[Start of section]

-- pv_equiv track=rewrite | github.com/ngoduythinh250601/Codelearn | All/YasuoQ/YasuoQ.py | steelTempest
-- ===== SOURCE A (Python) =====
-- def steelTempest(ingame):
--     cnt, ans = 0, 0
--     for stt in ingame:
--         if stt == 1:
--             cnt += 1
--         else:
--             ans += (cnt + 1) // 3
--             cnt = 0
--     return ans + cnt // 3
-- ===== SOURCE B (Python) =====
-- def steelTempest(ingame):
--     # Pass 1: run-length encode the sequence into (value, run_length) pairs.
--     runs = []
--     if ingame:
--         cur, n = ingame[0], 1
--         for x in ingame[1:]:
--             if x == cur:
--                 n += 1
--             else:
--                 runs.append((cur, n))
--                 cur, n = x, 1
--         runs.append((cur, n))
--     # Pass 2: each run of 1s contributes (n+1)//3, except a trailing run of 1s: n//3.
--     total = 0
--     last = len(runs) - 1
--     for i, (k, n) in enumerate(runs):
--         if k == 1:
--             total += n // 3 if i == last else (n + 1) // 3
--     return total
-- ===== Notes on version B (the rewrite author's own statement) =====
-- stated objective: alternative
-- what changed: Replaces the inline running counter/accumulator loop by an explicit run-length encoding pass followed by a sum over runs of 1s (with the trailing run contributing n//3 instead of (n+1)//3, as A does).
import Mathlib
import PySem

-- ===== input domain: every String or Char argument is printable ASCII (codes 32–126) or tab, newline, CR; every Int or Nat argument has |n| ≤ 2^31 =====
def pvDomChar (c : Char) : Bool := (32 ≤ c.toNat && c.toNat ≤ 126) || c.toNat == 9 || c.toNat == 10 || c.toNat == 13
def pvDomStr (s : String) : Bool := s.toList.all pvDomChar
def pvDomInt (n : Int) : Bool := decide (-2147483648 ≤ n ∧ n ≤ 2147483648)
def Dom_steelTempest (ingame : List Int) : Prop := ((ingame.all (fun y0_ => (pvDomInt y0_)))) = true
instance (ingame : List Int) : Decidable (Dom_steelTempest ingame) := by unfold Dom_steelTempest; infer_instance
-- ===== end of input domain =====

-- B re-implements A via an explicit run-length encoding pass plus a sum over runs
-- of 1s (trailing run n//3, earlier runs (n+1)//3); same O(n) cost, different structure.

-- ===== PORT A =====
-- the for-loop over `ingame` with state (cnt, ans); exact, Python // = floordiv
def steelTempestLoop (cnt ans : Int) : List Int → Int
  | [] => ans + PySem.Int.floordiv cnt 3
  | stt :: rest =>
    if stt = 1 then steelTempestLoop (cnt + 1) ans rest
    else steelTempestLoop 0 (ans + PySem.Int.floordiv (cnt + 1) 3) rest

def steelTempest (ingame : List Int) : Int := steelTempestLoop 0 0 ingame

-- ===== PORT B =====
-- pass 1 of Source B: run-length encoding, carrying the pending run (cur, n)
def pvRleAux (cur n : Int) : List Int → List (Int × Int)
  | [] => [(cur, n)]
  | x :: xs => if x = cur then pvRleAux cur (n + 1) xs else (cur, n) :: pvRleAux x 1 xs

-- pass 2 of Source B: sum over runs; the last run of 1s contributes n//3, others (n+1)//3
def pvSumRuns : List (Int × Int) → Int
  | [] => 0
  | [(k, n)] => if k = 1 then PySem.Int.floordiv n 3 else 0
  | (k, n) :: r :: rs =>
    (if k = 1 then PySem.Int.floordiv (n + 1) 3 else 0) + pvSumRuns (r :: rs)

def steelTempest_alt : List Int → Int
  | [] => 0
  | x :: xs => pvSumRuns (pvRleAux x 1 xs)

-- ===== PRECONDITION & SPEC =====
def Spec_steelTempest (ingame : List Int) (out : Int) : Prop := out = steelTempest_alt ingame
instance (ingame : List Int) (out : Int) : Decidable (Spec_steelTempest ingame out) := by unfold Spec_steelTempest; infer_instance

-- ===== CLAIM (what is proved, stated in full; the proofs are below) =====
def Claim_equal_steelTempest : Prop := ∀ (ingame : List Int), Dom_steelTempest ingame → Spec_steelTempest ingame (steelTempest ingame)

-- ===== LEMMAS AND PROOFS =====

-- A's loop with the accumulator stripped: value contributed by the rest of the list
-- when the current run of 1s already has length c.
def pvG (c : Int) : List Int → Int
  | [] => PySem.Int.floordiv c 3
  | x :: xs =>
    if x = 1 then pvG (c + 1) xs
    else PySem.Int.floordiv (c + 1) 3 + pvG 0 xs

theorem pvLoop_eq_g (xs : List Int) : ∀ c a : Int,
    steelTempestLoop c a xs = a + pvG c xs := by
  induction xs with
  | nil => intro c a; simp [steelTempestLoop, pvG]
  | cons x xs ih =>
    intro c a
    by_cases hx : x = 1 <;>
      simp [steelTempestLoop, pvG, hx, ih]; ring

theorem pvRleAux_ne_nil (xs : List Int) : ∀ cur n : Int, pvRleAux cur n xs ≠ [] := by
  induction xs with
  | nil => intro cur n; simp [pvRleAux]
  | cons x xs ih =>
    intro cur n
    by_cases h : x = cur <;> simp [pvRleAux, h, ih]

theorem pvSumRuns_cons (k n : Int) (rest : List (Int × Int)) (h : rest ≠ []) :
    pvSumRuns ((k, n) :: rest)
      = (if k = 1 then PySem.Int.floordiv (n + 1) 3 else 0) + pvSumRuns rest := by
  cases rest with
  | nil => exact absurd rfl h
  | cons r rs => rfl

theorem pvRle_sum (xs : List Int) : ∀ x n : Int,
    pvSumRuns (pvRleAux x n xs)
      = if x = 1 then pvG n xs else pvG 0 xs := by
  induction xs with
  | nil =>
    intro x n
    by_cases hx : x = 1 <;> simp [pvRleAux, pvSumRuns, pvG, hx]
  | cons y ys ih =>
    intro x n
    by_cases hyx : y = x
    · subst hyx
      rw [show pvRleAux y n (y :: ys) = pvRleAux y (n + 1) ys by simp [pvRleAux]]
      rw [ih y (n + 1)]
      by_cases hy : y = 1
      · simp [hy, pvG]
      · simp [hy, pvG]
    · rw [show pvRleAux x n (y :: ys) = (x, n) :: pvRleAux y 1 ys by simp [pvRleAux, hyx]]
      rw [pvSumRuns_cons _ _ _ (pvRleAux_ne_nil ys y 1), ih y 1]
      by_cases hx : x = 1
      · have hy : ¬ y = 1 := by rw [hx] at hyx; exact hyx
        simp [hx, hy, pvG]
      · by_cases hy : y = 1 <;> simp [hx, hy, pvG]

theorem pvMain (ingame : List Int) : steelTempest ingame = steelTempest_alt ingame := by
  cases ingame with
  | nil => simp [steelTempest, steelTempestLoop, steelTempest_alt]
  | cons x xs =>
    by_cases hx : x = 1
    · simp [steelTempest, steelTempestLoop, steelTempest_alt, hx,
        pvLoop_eq_g, pvRle_sum]
    · simp [steelTempest, steelTempestLoop, steelTempest_alt, hx,
        pvLoop_eq_g, pvRle_sum]

-- ===== VERDICT (by name: the statement is the Claim_ definition above) =====
theorem steelTempest_spec : Claim_equal_steelTempest := by
  intro ingame _
  unfold Spec_steelTempest
  exact pvMain ingame
-- pv_equiv track=rewrite | github.com/Aryudesu/ABC | ABC/400_499/412/C.py | calc
-- ===== SOURCE A (Python) =====
-- def calc(L, S, R, idx, d):
--     if L * 2 >= R:
--         return d + 1
--     for i in range(idx, len(S)):
--         s = S[i]
--         if s > L * 2:
--             if idx == i:
--                 return -1
--             else:
--                 return calc(S[i-1], S, R, i, d+1)
--     if len(S) > 0:
--         if S[-1] * 2 >= R:
--             return d + 2
--     return -1
-- ===== SOURCE B (Python) =====
-- def calc(L, S, R, idx, d):
--     # Two-pointer single pass: instead of re-scanning from the jump point in a
--     # recursive call, keep one monotone cursor i and the current phase start.
--     n = len(S)
--     i = idx
--     start = idx
--     while True:
--         if L * 2 >= R:
--             return d + 1
--         if i >= n:
--             if n > 0 and S[-1] * 2 >= R:
--                 return d + 2
--             return -1
--         if S[i] > L * 2:
--             if i == start:
--                 return -1
--             L = S[i - 1]
--             start = i
--             d += 1
--         else:
--             i += 1
-- ===== Notes on version B (the rewrite author's own statement) =====
-- stated objective: alternative
-- what changed: A's tail recursion, which re-scans from the jump point inside each recursive call, is replaced by a single flat two-pointer loop with a monotone cursor and a phase-start marker; the inner for-scan and the recursion both disappear.
import Mathlib
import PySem

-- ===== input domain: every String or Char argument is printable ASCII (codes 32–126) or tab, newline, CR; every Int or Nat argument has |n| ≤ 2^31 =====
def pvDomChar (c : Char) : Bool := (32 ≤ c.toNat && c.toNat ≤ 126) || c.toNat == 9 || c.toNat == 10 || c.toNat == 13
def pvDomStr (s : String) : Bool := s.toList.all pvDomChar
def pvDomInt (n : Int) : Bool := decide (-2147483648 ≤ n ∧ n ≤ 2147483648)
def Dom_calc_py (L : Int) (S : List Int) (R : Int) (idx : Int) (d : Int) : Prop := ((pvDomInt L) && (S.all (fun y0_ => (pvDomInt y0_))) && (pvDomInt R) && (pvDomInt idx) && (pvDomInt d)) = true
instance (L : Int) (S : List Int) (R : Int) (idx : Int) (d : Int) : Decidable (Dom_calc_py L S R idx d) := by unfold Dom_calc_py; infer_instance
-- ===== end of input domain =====

-- B replaces A's recursion-with-inner-rescan by one flat two-pointer loop (monotone cursor + phase start);
-- same return values wherever the Python A returns (Pre_ excludes only the inputs where A raises IndexError).

-- ===== PORT A =====
-- A's 'for i in range(idx, len(S)): if S[i] > t: …' — fuel = exact number of remaining range elements (totality device only).
def calcScanA (S : List Int) (t : Int) : Nat → Int → Option Int
  | 0, _ => none
  | n + 1, i => if PySem.List.pyGetD S i 0 > t then some i else calcScanA S t n (i + 1)

-- A's recursion; fuel bounds the recursion depth (idx strictly increases below len(S)), never reached 0 on any return path.
def calcGoA : Nat → Int → List Int → Int → Int → Int → Int
  | 0, _, _, _, _, _ => -1
  | n + 1, L, S, R, idx, d =>
    if L * 2 ≥ R then d + 1
    else
      match calcScanA S (L * 2) (((S.length : Int) - idx).toNat) idx with
      | some i =>
          if idx = i then -1
          else calcGoA n (PySem.List.pyGetD S (i - 1) 0) S R i (d + 1)
      | none =>
          if S.length > 0 then
            if PySem.List.pyGetD S (-1) 0 * 2 ≥ R then d + 2 else -1
          else -1

def calc_py (L : Int) (S : List Int) (R : Int) (idx : Int) (d : Int) : Int :=
  calcGoA ((((S.length : Int) - idx).toNat) + 1) L S R idx d

-- ===== PORT B =====
-- B's single 'while True' loop over mutable L, i, start, d; fuel = exact bound on iteration count
-- (each position is visited at most twice: one optional jump plus one advance), never reached 0.
def calcGoB : Nat → Int → List Int → Int → Int → Int → Int → Int
  | 0, _, _, _, _, _, _ => -1
  | f + 1, L, S, R, i, st, d =>
    if L * 2 ≥ R then d + 1
    else if i ≥ (S.length : Int) then
      if S.length > 0 ∧ PySem.List.pyGetD S (-1) 0 * 2 ≥ R then d + 2 else -1
    else if PySem.List.pyGetD S i 0 > L * 2 then
      if i = st then -1
      else calcGoB f (PySem.List.pyGetD S (i - 1) 0) S R i i (d + 1)
    else calcGoB f L S R (i + 1) st d

def calc_py_alt (L : Int) (S : List Int) (R : Int) (idx : Int) (d : Int) : Int :=
  calcGoB (2 * (((S.length : Int) - idx).toNat) + 2) L S R idx idx d

-- ===== PRECONDITION & SPEC =====
-- Pre_ excludes exactly the inputs where Python A raises IndexError: L*2 < R with idx < -len(S)
-- (the for-loop then reads S[idx] out of range); B raises the same IndexError there.
def Pre_calc_py (L : Int) (S : List Int) (R : Int) (idx : Int) (d : Int) : Prop :=
  L * 2 ≥ R ∨ -(S.length : Int) ≤ idx
instance (L : Int) (S : List Int) (R : Int) (idx : Int) (d : Int) : Decidable (Pre_calc_py L S R idx d) := by unfold Pre_calc_py; infer_instance
def pvWitness_calc_py : Int × List Int × Int × Int × Int := (1, [3, 5, 9], 10, 0, 0)

def Spec_calc_py (L : Int) (S : List Int) (R : Int) (idx : Int) (d : Int) (out : Int) : Prop := out = calc_py_alt L S R idx d
instance (L : Int) (S : List Int) (R : Int) (idx : Int) (d : Int) (out : Int) : Decidable (Spec_calc_py L S R idx d out) := by unfold Spec_calc_py; infer_instance

-- ===== CLAIM (what is proved, stated in full; the proofs are below) =====
def Claim_equal_calc_py : Prop := ∀ (L : Int) (S : List Int) (R : Int) (idx : Int) (d : Int), Dom_calc_py L S R idx d → Pre_calc_py L S R idx d → Spec_calc_py L S R idx d (calc_py L S R idx d)

-- ===== LEMMAS AND PROOFS =====

-- fuel that suffices for B's loop from state (i, st): two per remaining position, plus the final return step
def calcNeed (S : List Int) (i st : Int) : Nat :=
  2 * (((S.length : Int) - i).toNat) + (if st = i then 1 else 2)

-- one-step unfolding of B's loop (used to control rewriting)
theorem calcGoB_succ (f : Nat) (L : Int) (S : List Int) (R i st d : Int) :
    calcGoB (f + 1) L S R i st d =
      (if L * 2 ≥ R then d + 1
       else if i ≥ (S.length : Int) then
         if S.length > 0 ∧ PySem.List.pyGetD S (-1) 0 * 2 ≥ R then d + 2 else -1
       else if PySem.List.pyGetD S i 0 > L * 2 then
         if i = st then -1
         else calcGoB f (PySem.List.pyGetD S (i - 1) 0) S R i i (d + 1)
       else calcGoB f L S R (i + 1) st d) := rfl

theorem calcNeed_bounds (S : List Int) (i st : Int) :
    2 * (((S.length : Int) - i).toNat) + 1 ≤ calcNeed S i st ∧
      calcNeed S i st ≤ 2 * (((S.length : Int) - i).toNat) + 2 := by
  unfold calcNeed; split <;> omega

theorem calcNeed_self (S : List Int) (i : Int) :
    calcNeed S i i = 2 * (((S.length : Int) - i).toNat) + 1 := by
  simp [calcNeed]

-- B's loop is fuel-stable above calcNeed
theorem calcGoB_stable (S : List Int) (R : Int) :
    ∀ f g L i st d, calcNeed S i st ≤ f → calcNeed S i st ≤ g →
      calcGoB f L S R i st d = calcGoB g L S R i st d := by
  intro f
  induction f using Nat.strong_induction_on with
  | _ f ih =>
    intro g L i st d hf hg
    have hb := calcNeed_bounds S i st
    obtain ⟨f', rfl⟩ : ∃ f', f = f' + 1 := ⟨f - 1, by omega⟩
    obtain ⟨g', rfl⟩ : ∃ g', g = g' + 1 := ⟨g - 1, by omega⟩
    rw [calcGoB_succ f', calcGoB_succ g']
    split
    · rfl
    · split
      · rfl
      · rename_i hR hi
        have hi' : i < (S.length : Int) := by omega
        split
        · split
          · rfl
          · rename_i hst
            have hne : calcNeed S i st = 2 * (((S.length : Int) - i).toNat) + 2 := by
              unfold calcNeed
              rw [if_neg (fun h => hst h.symm)]
            have hself := calcNeed_self S i
            exact ih f' (by omega) g' _ i i (d + 1) (by omega) (by omega)
        · have hbn := calcNeed_bounds S (i + 1) st
          have harith : (((S.length : Int) - (i + 1)).toNat) + 1 =
              (((S.length : Int) - i).toNat) := by omega
          exact ih f' (by omega) g' L (i + 1) st d (by omega) (by omega)

-- A's scan finds its hit inside the scanned window
theorem calcScanA_bounds (S : List Int) (t : Int) :
    ∀ (k : Nat) (i j : Int), calcScanA S t k i = some j → i ≤ j ∧ j < i + (k : Int) := by
  intro k
  induction k with
  | zero => intro i j h; simp [calcScanA] at h
  | succ k ih =>
      intro i j h
      simp only [calcScanA] at h
      split at h
      · cases h; constructor <;> push_cast <;> omega
      · have := ih (i + 1) j h; push_cast at this ⊢; omega

-- when A's scan exhausts, B's loop reaches the tail case with the same value
theorem calcGoB_scan_none (S : List Int) (R : Int) :
    ∀ (k : Nat) (i L st d : Int) (f : Nat),
      (((S.length : Int) - i).toNat) = k → calcScanA S (L * 2) k i = none → ¬ L * 2 ≥ R →
      k + 1 ≤ f →
      calcGoB f L S R i st d =
        (if S.length > 0 ∧ PySem.List.pyGetD S (-1) 0 * 2 ≥ R then d + 2 else -1) := by
  intro k
  induction k with
  | zero =>
      intro i L st d f hk _ hR hf
      obtain ⟨f', rfl⟩ : ∃ f', f = f' + 1 := ⟨f - 1, by omega⟩
      rw [calcGoB_succ f', if_neg hR, if_pos (by omega)]
  | succ k ih =>
      intro i L st d f hk hs hR hf
      obtain ⟨f', rfl⟩ : ∃ f', f = f' + 1 := ⟨f - 1, by omega⟩
      simp only [calcScanA] at hs
      split at hs
      · exact absurd hs (by simp)
      · rename_i hgt
        rw [calcGoB_succ f', if_neg hR, if_neg (by omega), if_neg hgt]
        exact ih (i + 1) L st d f' (by omega) hs hR (by omega)

-- when A's scan finds j, B's loop reaches the jump decision at j (st carried unchanged)
theorem calcGoB_scan_some (S : List Int) (R : Int) :
    ∀ (k : Nat) (i j L st d : Int) (f : Nat),
      (((S.length : Int) - i).toNat) = k → calcScanA S (L * 2) k i = some j → ¬ L * 2 ≥ R →
      2 * k + 2 ≤ f →
      calcGoB f L S R i st d =
        (if j = st then -1
         else calcGoB (2 * (((S.length : Int) - j).toNat) + 2)
                (PySem.List.pyGetD S (j - 1) 0) S R j j (d + 1)) := by
  intro k
  induction k with
  | zero => intro i j L st d f _ hs _ _; simp [calcScanA] at hs
  | succ k ih =>
      intro i j L st d f hk hs hR hf
      obtain ⟨f', rfl⟩ : ∃ f', f = f' + 1 := ⟨f - 1, by omega⟩
      simp only [calcScanA] at hs
      rw [calcGoB_succ f', if_neg hR, if_neg (by omega)]
      split at hs
      · rename_i hgt
        cases hs
        rw [if_pos hgt]
        by_cases hst : i = st
        · rw [if_pos hst, if_pos hst]
        · rw [if_neg hst, if_neg hst]
          refine calcGoB_stable S R f' _ _ i i (d + 1) ?_ ?_ <;>
            rw [calcNeed_self S i] <;> omega
      · rename_i hgt
        rw [if_neg hgt]
        exact ih (i + 1) j L st d f' (by omega) hs hR (by omega)

-- the main simulation: A's recursion equals B's loop, for any sufficient fuels
theorem calcGoA_eq_goB (S : List Int) (R : Int) :
    ∀ (m : Nat) (L idx d : Int) (f : Nat),
      (((S.length : Int) - idx).toNat) + 1 ≤ m →
      2 * (((S.length : Int) - idx).toNat) + 2 ≤ f →
      calcGoA m L S R idx d = calcGoB f L S R idx idx d := by
  intro m
  induction m with
  | zero => intro L idx d f hm _; omega
  | succ m ih =>
      intro L idx d f hm hf
      simp only [calcGoA]
      by_cases hR : L * 2 ≥ R
      · rw [if_pos hR]
        obtain ⟨f', rfl⟩ : ∃ f', f = f' + 1 := ⟨f - 1, by omega⟩
        rw [calcGoB_succ f', if_pos hR]
      · rw [if_neg hR]
        cases hsc : calcScanA S (L * 2) (((S.length : Int) - idx).toNat) idx with
        | none =>
            rw [calcGoB_scan_none S R _ idx L idx d f rfl hsc hR (by omega)]
            show (if S.length > 0 then
                    if PySem.List.pyGetD S (-1) 0 * 2 ≥ R then d + 2 else -1
                  else -1) = _
            split_ifs with h1 h2 h3 h3 <;> first | rfl | (exfalso; tauto)
        | some j =>
            rw [calcGoB_scan_some S R _ idx j L idx d f rfl hsc hR hf]
            show (if idx = j then -1
                  else calcGoA m (PySem.List.pyGetD S (j - 1) 0) S R j (d + 1)) = _
            have hb := calcScanA_bounds S (L * 2) _ idx j hsc
            by_cases hj : idx = j
            · rw [if_pos hj, if_pos hj.symm]
            · rw [if_neg hj, if_neg (fun h => hj h.symm)]
              exact ih _ j _ _ (by omega) (by omega)

-- ===== VERDICT (by name: the statement is the Claim_ definition above) =====
theorem calc_py_spec : Claim_equal_calc_py := by
  intro L S R idx d _ _
  unfold Spec_calc_py calc_py calc_py_alt
  exact calcGoA_eq_goB S R _ L idx d _ (by omega) (by omega)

[End of section]

TASK INSTRUCTIONS: Only the lines above from the line with "else calcGoB f L S R (i + 1) st d)" to the line with "calcNeed S i st ≤ 2", those two lines included, should be reproduced exactly.

TASK RESULT:
       else calcGoB f L S R (i + 1) st d) := rfl

theorem calcNeed_bounds (S : List Int) (i st : Int) :
    2 * (((S.length : Int) - i).toNat) + 1 ≤ calcNeed S i st ∧
      calcNeed S i st ≤ 2 * (((S.length : Int) - i).toNat) + 2 := by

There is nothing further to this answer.